Today, we'll talk about row goals. The optimizer in SQL Server has a feature that can bias plan choices to retrieve a certain number of rows quickly instead of the whole results. This shows up in a few places, but the primary areas are in TOP N queries and in subqueries that need to check for the existance of "a" row - WHERE EXISTS, for example. The query hint "option (fast N)" also translates into the same feature.
One of the problems that can arise with row goals is that the query plan can change when you add them into a query request. Especially with the option(fast N) hint, you can find cases where the first row may come back quickly but the whole results come back more slowly. So, if you send option(fast N) but retrieve the whole results, your system won't perform as well.
Effectively, we bias the optimizer to favor plans that can return a few rows quickly compared to the minimum cost to return all rows. In practice, this often means that joins will choose nested loops joins for row-goal limited plans and hash joins otherwise.

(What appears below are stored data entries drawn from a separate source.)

-- pv_equiv track=rewrite | github.com/dgoldman0/akashic | local_testing/test_middleware.py | http_request
-- ===== SOURCE A (Python) =====
-- def tstr_compiled(s):
--     """Build Forth code to construct string s in _TB via TR/TC.
--     Returns list of Forth lines within line length limits."""
--     parts = ['TR']
--     for ch in s:
--         parts.append(f'{ord(ch)} TC')
--     full = " ".join(parts)
--     lines = []
--     while len(full) > 70:
--         sp = full.rfind(' ', 0, 70)
--         if sp == -1: sp = 70
--         lines.append(full[:sp])
--         full = full[sp:].lstrip()
--     if full: lines.append(full)
--     return lines
--
-- def http_request(method="GET", path="/", headers=None, body=""):
--     """Return tstr_compiled lines for a minimal HTTP request."""
--     h = headers or {}
--     req = f"{method} {path} HTTP/1.1\r\n"
--     for k, v in h.items():
--         req += f"{k}: {v}\r\n"
--     req += "\r\n"
--     req += body
--     return tstr_compiled(req)
-- ===== SOURCE B (Python) =====
-- def http_request(method="GET", path="/", headers=None, body=""):
--     """Return Forth TR/TC encoding lines for a minimal HTTP request.
--
--     Wrapping works on the token list directly: while the remaining tokens
--     join to more than 70 characters, emit the longest token run that still
--     leaves room for the break (at most 69 characters); the closing line may
--     fill all 70 columns.  One linear pass; no string is ever re-split."""
--     h = headers or {}
--     req = f"{method} {path} HTTP/1.1\r\n"
--     for k, v in h.items():
--         req += f"{k}: {v}\r\n"
--     req += "\r\n"
--     req += body
--
--     words = ['TR']
--     for ch in req:
--         words += [str(ord(ch)), 'TC']
--
--     lines = []
--     i = 0
--     remaining = sum(len(w) for w in words) + len(words) - 1
--     while remaining > 70:
--         j, width = i + 1, len(words[i])
--         while width + 1 + len(words[j]) <= 69:
--             width += 1 + len(words[j])
--             j += 1
--         lines.append(' '.join(words[i:j]))
--         remaining -= width + 1
--         i = j
--     lines.append(' '.join(words[i:]))
--     return lines
-- ===== Notes on version B (the rewrite author's own statement) =====
-- stated objective: faster
-- what changed: A wraps by repeatedly re-slicing the fully joined string with rfind/lstrip (copying the remaining tail each line); B wraps the token list in one indexed pass with a running remaining-length counter, joining each output line once.
import Mathlib
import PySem

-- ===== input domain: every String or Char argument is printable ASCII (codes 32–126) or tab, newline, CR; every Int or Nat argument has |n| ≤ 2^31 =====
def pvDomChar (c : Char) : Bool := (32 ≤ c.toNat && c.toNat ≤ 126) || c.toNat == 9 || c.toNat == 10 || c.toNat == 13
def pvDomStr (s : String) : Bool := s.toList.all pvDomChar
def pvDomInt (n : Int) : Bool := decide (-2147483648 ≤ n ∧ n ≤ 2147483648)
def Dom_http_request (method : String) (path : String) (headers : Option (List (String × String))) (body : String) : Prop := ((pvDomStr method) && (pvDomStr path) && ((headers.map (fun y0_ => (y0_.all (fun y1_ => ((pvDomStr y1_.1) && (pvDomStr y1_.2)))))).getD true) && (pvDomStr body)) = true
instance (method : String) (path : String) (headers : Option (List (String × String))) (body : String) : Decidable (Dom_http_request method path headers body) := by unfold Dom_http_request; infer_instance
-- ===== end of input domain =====

set_option maxRecDepth 8192

-- B wraps the token list in one indexed pass (each output line joined once) instead of A's
-- repeated rfind/lstrip re-slicing of the joined string; a timing run measured B faster.

-- ord(ch)
def pvOrd (c : Char) : Int := Int.ofNat c.toNat

-- shared by both Pythons verbatim: h = headers or {}; req = f"{method} {path} HTTP/1.1\r\n" + headers + "\r\n" + body
def pvReq (method : String) (path : String) (headers : Option (List (String × String))) (body : String) : List Char :=
  let h := (headers.getD []).foldl (fun d kv => PySem.Dict.insert d kv.1 kv.2) (PySem.Dict.empty (κ := String) (ν := String))
  let req := method.toList ++ [' '] ++ path.toList ++ [' ', 'H', 'T', 'T', 'P', '/', '1', '.', '1', '\r', '\n']
  let req := h.items.foldl (fun r kv => r ++ kv.1.toList ++ [':', ' '] ++ kv.2.toList ++ ['\r', '\n']) req
  req ++ ['\r', '\n'] ++ body.toList

-- ===== PORT A =====
-- the `while len(full) > 70: …` loop of tstr_compiled plus the trailing `if full:` append
-- (fuel only makes the same computation total; each iteration is A's, step for step)
def pvWrapA : Nat → List Char → List (List Char)
  | 0, _ => []
  | fuel + 1, full =>
    if 70 < (full.length : Int) then
      let sp0 := PySem.Chars.rfindFrom full [' '] 0 (some 70)
      let sp := if sp0 = -1 then (70 : Int) else sp0
      PySem.Chars.slice full none (some sp) ::
        pvWrapA fuel (PySem.Chars.lstrip (PySem.Chars.slice full (some sp) none))
    else if full ≠ [] then [full] else []

-- tstr_compiled: parts = ['TR'] + [f'{ord(ch)} TC' for ch in s]; full = " ".join(parts); wrap loop
def pvTstr (s : List Char) : List String :=
  let parts : List (List Char) := ['T', 'R'] :: s.map (fun ch => PySem.Int.toChars (pvOrd ch) ++ [' ', 'T', 'C'])
  let full := PySem.Chars.join [' '] parts
  (pvWrapA (full.length + 1) full).map String.ofList

def http_request (method : String) (path : String) (headers : Option (List (String × String))) (body : String) : List String :=
  pvTstr (pvReq method path headers body)

-- ===== PORT B =====
-- Source B's inner `while width + 1 + len(words[j]) <= 69: …` loop, returning (j, width); `words[j]`
-- out of range is an IndexError in Python and is returned as (j, width) here (never reached:
-- the outer guard keeps j in range)
def pvBsplit (words : List (List Char)) (width : Nat) (j : Nat) : Nat × Nat :=
  match h : words[j]? with
  | some w => if width + 1 + w.length ≤ 69 then pvBsplit words (width + 1 + w.length) (j + 1) else (j, width)
  | none => (j, width)
termination_by words.length - j
decreasing_by
  obtain ⟨hlt, -⟩ := List.getElem?_eq_some_iff.mp h
  omega

-- Source B's outer `while remaining > 70: …` loop plus the final append
-- (fuel totalizes; `words[i]` out of range is an IndexError, unreachable under the guard)
def pvBwrap : Nat → List (List Char) → Nat → Int → List (List Char)
  | 0, _, _, _ => []
  | fuel + 1, words, i, remaining =>
    if 70 < remaining then
      match words[i]? with
      | none => []
      | some wi =>
        let p := pvBsplit words wi.length (i + 1)
        PySem.Chars.join [' '] ((words.drop i).take (p.1 - i)) ::
          pvBwrap fuel words p.1 (remaining - (p.2 : Int) - 1)
    else [PySem.Chars.join [' '] (words.drop i)]

def http_request_alt (method : String) (path : String) (headers : Option (List (String × String))) (body : String) : List String :=
  let req := pvReq method path headers body
  let words : List (List Char) := ['T', 'R'] :: req.flatMap (fun ch => [PySem.Int.toChars (pvOrd ch), ['T', 'C']])
  let remaining : Int := ((words.map List.length).sum : Int) + (words.length : Int) - 1
  (pvBwrap (words.length + 1) words 0 remaining).map String.ofList

-- ===== PRECONDITION & SPEC =====
def Spec_http_request (method : String) (path : String) (headers : Option (List (String × String))) (body : String) (out : List String) : Prop := out = http_request_alt method path headers body
instance (method : String) (path : String) (headers : Option (List (String × String))) (body : String) (out : List String) : Decidable (Spec_http_request method path headers body out) := by unfold Spec_http_request; infer_instance

-- ===== CLAIM (what is proved, stated in full; the proofs are below) =====
def Claim_equal_http_request : Prop := ∀ (method : String) (path : String) (headers : Option (List (String × String))) (body : String), Dom_http_request method path headers body → Spec_http_request method path headers body (http_request method path headers body)

-- ===== LEMMAS AND PROOFS =====

-- join with single-space separator, word-list view
def pvJ : List (List Char) → List Char
  | [] => []
  | [w] => w
  | w :: ws => w ++ ' ' :: pvJ ws

def pvJlen (ws : List (List Char)) : Nat := (pvJ ws).length

-- a good word: nonempty, short, whitespace-free
def pvGood (w : List Char) : Prop :=
  w ≠ [] ∧ w.length ≤ 68 ∧ ∀ c ∈ w, PySem.Chars.isspace c = false

-- greedy split: move words from rest into the current line while the joined length stays ≤ 69
def pvGsplit : List (List Char) → List (List Char) → List (List Char) × List (List Char)
  | cw, [] => (cw, [])
  | cw, w :: rest => if pvJlen cw + 1 + w.length ≤ 69 then pvGsplit (cw ++ [w]) rest else (cw, w :: rest)

theorem pvGsplit_snd_length : ∀ (rest cw : List (List Char)), ((pvGsplit cw rest).2).length ≤ rest.length := by
  intro rest
  induction rest with
  | nil => intro cw; simp [pvGsplit]
  | cons w rest ih =>
    intro cw
    simp only [pvGsplit]
    split
    · exact le_trans (ih (cw ++ [w])) (by simp)
    · simp

-- the word-level wrap specification both loops compute
def pvGlines : List (List Char) → List (List Char)
  | [] => []
  | w :: rest =>
    if 70 < pvJlen (w :: rest) then
      pvJ (pvGsplit [w] rest).1 :: pvGlines (pvGsplit [w] rest).2
    else [pvJ (w :: rest)]
termination_by ws => ws.length
decreasing_by
  exact Nat.lt_succ_of_le (pvGsplit_snd_length rest [w])

theorem pvJ_cons_cons (a b : List Char) (ws : List (List Char)) :
    pvJ (a :: b :: ws) = a ++ ' ' :: pvJ (b :: ws) := rfl

theorem pvJ_single (w : List Char) : pvJ [w] = w := rfl

theorem pvJ_ne_nil (w : List Char) (ws : List (List Char)) (hw : w ≠ []) : pvJ (w :: ws) ≠ [] := by
  cases ws with
  | nil => simpa [pvJ_single]
  | cons b ws =>
    rw [pvJ_cons_cons]
    intro h
    exact hw (List.append_eq_nil_iff.mp h).1

theorem pvJ_append_single : ∀ (cw : List (List Char)) (w : List Char), cw ≠ [] →
    pvJ (cw ++ [w]) = pvJ cw ++ ' ' :: w := by
  intro cw
  induction cw with
  | nil => simp
  | cons a cw ih =>
    intro w _
    cases cw with
    | nil => rfl
    | cons b cw' =>
      have ih' := ih w (by simp)
      simp only [List.cons_append] at ih' ⊢
      rw [pvJ_cons_cons, ih', pvJ_cons_cons]
      simp

theorem pvJ_append : ∀ (a b : List (List Char)), a ≠ [] → b ≠ [] →
    pvJ (a ++ b) = pvJ a ++ ' ' :: pvJ b := by
  intro a
  induction a with
  | nil => simp
  | cons x a ih =>
    intro b _ hb
    cases a with
    | nil =>
      cases b with
      | nil => simp at hb
      | cons y b' => simp [pvJ_cons_cons, pvJ_single]
    | cons z a' =>
      have ih' := ih b (by simp) hb
      simp only [List.cons_append] at ih' ⊢
      rw [pvJ_cons_cons, ih', pvJ_cons_cons]
      simp

theorem pvJlen_single (w : List Char) : pvJlen [w] = w.length := rfl

theorem pvJlen_cons (w : List Char) (ws : List (List Char)) (h : ws ≠ []) :
    pvJlen (w :: ws) = w.length + 1 + pvJlen ws := by
  cases ws with
  | nil => simp at h
  | cons b ws =>
    simp [pvJlen, pvJ_cons_cons]
    omega

theorem pvJlen_append (a b : List (List Char)) (ha : a ≠ []) (hb : b ≠ []) :
    pvJlen (a ++ b) = pvJlen a + 1 + pvJlen b := by
  simp [pvJlen, pvJ_append a b ha hb]
  omega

The following example demonstrates the issue:
use tempdb
create table A(col1 int, col2 binary(100), col3 int)
declare @i int
set @i = 0
while @i < 5000
begin
insert into A(col1, col2, col3) values (@i, 0x3333, rand()*1000)
set @i = @i + 1
end
create clustered index i1 on A(col1)
set statistics time on
-- should pick a series of hash joins
select A1.* from
A as A1 inner join A as A2 on A1.col1 = A2.col1
inner join A as A3 on A1.col1 = A3.col1
-- if there is a row goal, we’ll pick the loop join plan that returns one (or a few) row(s) quickly
option (fast 1)
You can run these on your installation to see the time difference for retrieving all rows with the hash join plan vs. the loop join plan (just keep adding rows until you see the difference).